__PROVIDED INFORMATION__:

-- pv_equiv track=rewrite | github.com/Giraffe-Conservation-Foundation/streamlit | test_bucket_parsing.py | extract_countries_sites_from_buckets
-- ===== SOURCE A (Python) =====
-- def extract_countries_sites_from_buckets(bucket_names):
--     """Extract country and site combinations from bucket names following gcf_country_site pattern"""
--     countries_sites = {}
--
--     for bucket_name in bucket_names:
--         # Check if bucket follows the gcf_country_site pattern
--         if bucket_name.lower().startswith('gcf'):
--             parts = bucket_name.lower().split('_')
--             # Expected pattern: gcf_country_site or variations with separators
--             if len(parts) >= 3:
--                 # Extract country and site from bucket name
--                 country = parts[1].upper()  # Convert to uppercase for consistency
--                 site = parts[2].upper()     # Convert to uppercase for consistency
--
--                 # Add to countries_sites dictionary
--                 if country not in countries_sites:
--                     countries_sites[country] = []
--
--                 if site not in countries_sites[country]:
--                     countries_sites[country].append(site)
--
--             # Also handle patterns with dashes (gcf-country-site)
--             elif '-' in bucket_name:
--                 parts = bucket_name.lower().split('-')
--                 if len(parts) >= 3:
--                     country = parts[1].upper()
--                     site = parts[2].upper()
--
--                     if country not in countries_sites:
--                         countries_sites[country] = []
--
--                     if site not in countries_sites[country]:
--                         countries_sites[country].append(site)
--
--     # Sort countries and sites for consistent display
--     for country in countries_sites:
--         countries_sites[country].sort()
--
--     return countries_sites
-- ===== SOURCE B (Python) =====
-- def extract_countries_sites_from_buckets(bucket_names):
--     """Extract country and site combinations from bucket names (gcf_country_site pattern)."""
--     def parse(name):
--         low = name.lower()
--         if not low.startswith('gcf'):
--             return None
--         parts = low.split('_')
--         if len(parts) >= 3:
--             return parts[1].upper(), parts[2].upper()
--         if '-' in name:
--             parts = low.split('-')
--             if len(parts) >= 3:
--                 return parts[1].upper(), parts[2].upper()
--         return None
--
--     pairs = [p for p in map(parse, bucket_names) if p is not None]
--     countries = list(dict.fromkeys(c for c, _ in pairs))
--     return {c: sorted({s for c2, s in pairs if c2 == c}) for c in countries}
-- ===== Notes on version B (the rewrite author's own statement) =====
-- stated objective: alternative
-- what changed: A builds a country->sites dict incrementally while iterating buckets, with membership-checked appends and a final in-place sort pass over the keys; B builds no dict at all: it parses every bucket into an optional (country, site) pair, takes the ordered distinct countries of the flat pair list once, and constructs the result directly with one per-country rescan of that list (filter, set, sorted).
import Mathlib
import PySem

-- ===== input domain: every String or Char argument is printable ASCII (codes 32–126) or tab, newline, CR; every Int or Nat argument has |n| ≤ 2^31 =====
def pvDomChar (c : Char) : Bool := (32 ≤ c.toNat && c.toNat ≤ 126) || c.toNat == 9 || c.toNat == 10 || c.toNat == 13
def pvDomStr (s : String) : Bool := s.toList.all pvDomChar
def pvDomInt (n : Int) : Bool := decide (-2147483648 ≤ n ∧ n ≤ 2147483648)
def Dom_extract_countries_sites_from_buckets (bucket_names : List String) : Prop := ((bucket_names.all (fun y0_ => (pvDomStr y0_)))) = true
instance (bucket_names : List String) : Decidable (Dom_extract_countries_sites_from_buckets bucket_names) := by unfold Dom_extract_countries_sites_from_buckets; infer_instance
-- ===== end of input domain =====

-- B builds no dict at all: it parses every bucket into an optional (country, site) pair, takes the
-- ordered distinct countries of the flat pair list once, and builds the result with one per-country
-- rescan of that list (filter, set, sorted) — an alternative decomposition vs A's incremental
-- membership-checked dict building plus in-place sort pass.


-- ===== PORT A =====
def extract_countries_sites_from_buckets (bucket_names : List String) : List (String × List String) :=
  let countries_sites : PySem.Dict String (List String) :=
    bucket_names.foldl (fun countries_sites bucket_name =>
      if PySem.Str.startswith (PySem.Str.lower bucket_name) "gcf" then
        let parts := (PySem.Str.split? (PySem.Str.lower bucket_name) "_").getD []
        if 3 ≤ parts.length then
          let country := PySem.Str.upper (PySem.List.pyGetD parts 1 "")
          let site := PySem.Str.upper (PySem.List.pyGetD parts 2 "")
          let cs1 := if countries_sites.contains country then countries_sites
                     else countries_sites.insert country []
          let lst := cs1.getD country []
          if lst.contains site then cs1 else cs1.insert country (lst ++ [site])
        else if PySem.Str.isIn "-" bucket_name then
          let parts := (PySem.Str.split? (PySem.Str.lower bucket_name) "-").getD []
          if 3 ≤ parts.length then
            let country := PySem.Str.upper (PySem.List.pyGetD parts 1 "")
            let site := PySem.Str.upper (PySem.List.pyGetD parts 2 "")
            let cs1 := if countries_sites.contains country then countries_sites
                       else countries_sites.insert country []
            let lst := cs1.getD country []
            if lst.contains site then cs1 else cs1.insert country (lst ++ [site])
          else countries_sites
        else countries_sites
      else countries_sites) PySem.Dict.empty
  -- for country in countries_sites: countries_sites[country].sort()
  let sorted := countries_sites.keys.foldl
    (fun cs country => cs.modify country [] (fun v => PySem.List.sorted v (fun x => x) false))
    countries_sites
  sorted.items

-- ===== PORT B =====
def pvParseBucket (name : String) : Option (String × String) :=
  let low := PySem.Str.lower name
  if ¬ (PySem.Str.startswith low "gcf") then none
  else
    let parts := (PySem.Str.split? low "_").getD []
    if 3 ≤ parts.length then
      some (PySem.Str.upper (PySem.List.pyGetD parts 1 ""), PySem.Str.upper (PySem.List.pyGetD parts 2 ""))
    else if PySem.Str.isIn "-" name then
      let parts2 := (PySem.Str.split? low "-").getD []
      if 3 ≤ parts2.length then
        some (PySem.Str.upper (PySem.List.pyGetD parts2 1 ""), PySem.Str.upper (PySem.List.pyGetD parts2 2 ""))
      else none
    else none

def extract_countries_sites_from_buckets_alt (bucket_names : List String) : List (String × List String) :=
  let pairs := bucket_names.filterMap pvParseBucket
  let countries := PySem.List.dedup (pairs.map Prod.fst)   -- list(dict.fromkeys(...))
  countries.map (fun c =>
    (c, PySem.List.sorted
          (PySem.Set.ofList ((pairs.filter (fun p => p.1 == c)).map Prod.snd))  -- {s for c2, s in pairs if c2 == c}
          (fun x => x) false))

-- ===== PRECONDITION & SPEC =====
def Spec_extract_countries_sites_from_buckets (bucket_names : List String) (out : List (String × List String)) : Prop := out = extract_countries_sites_from_buckets_alt bucket_names
instance (bucket_names : List String) (out : List (String × List String)) : Decidable (Spec_extract_countries_sites_from_buckets bucket_names out) := by unfold Spec_extract_countries_sites_from_buckets; infer_instance

-- ===== CLAIM (what is proved, stated in full; the proofs are below) =====
def Claim_equal_extract_countries_sites_from_buckets : Prop := ∀ (bucket_names : List String), Dom_extract_countries_sites_from_buckets bucket_names → Spec_extract_countries_sites_from_buckets bucket_names (extract_countries_sites_from_buckets bucket_names)

-- ===== LEMMAS AND PROOFS =====

-- A's duplicated insertion code, abstracted for the proofs.
def pvStepA (d : PySem.Dict String (List String)) (c s : String) : PySem.Dict String (List String) :=
  let cs1 := if d.contains c then d else d.insert c []
  let lst := cs1.getD c []
  if lst.contains s then cs1 else cs1.insert c (lst ++ [s])

-- the ordered distinct countries of a pair list
def pvKeysOf (ps : List (String × String)) : List String := PySem.Set.ofList (ps.map Prod.fst)

-- the distinct sites of country c, in first-occurrence order
def pvSitesOf (ps : List (String × String)) (c : String) : List String :=
  PySem.Set.ofList ((ps.filter (fun p => p.1 == c)).map Prod.snd)

-- the association list A's first loop builds, characterised from the pair list
def pvModel (ps : List (String × String)) : List (String × List String) :=
  (pvKeysOf ps).map (fun c => (c, pvSitesOf ps c))

theorem pvOfList_append_singleton (l : List String) (x : String) :
    PySem.Set.ofList (l ++ [x]) =
      if x ∈ l then PySem.Set.ofList l else PySem.Set.ofList l ++ [x] := by
  rw [PySem.Set.ofList_eq_foldl, List.foldl_append]
  rw [← PySem.Set.ofList_eq_foldl]
  simp only [List.foldl_cons, List.foldl_nil, PySem.Set.add]
  by_cases h : x ∈ l <;> simp [h]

__DIRECTIONS FOR THIS TASK__:
From the entries, find how many lines contain "consistency" and give the number alone.

__OUTPUT__:
2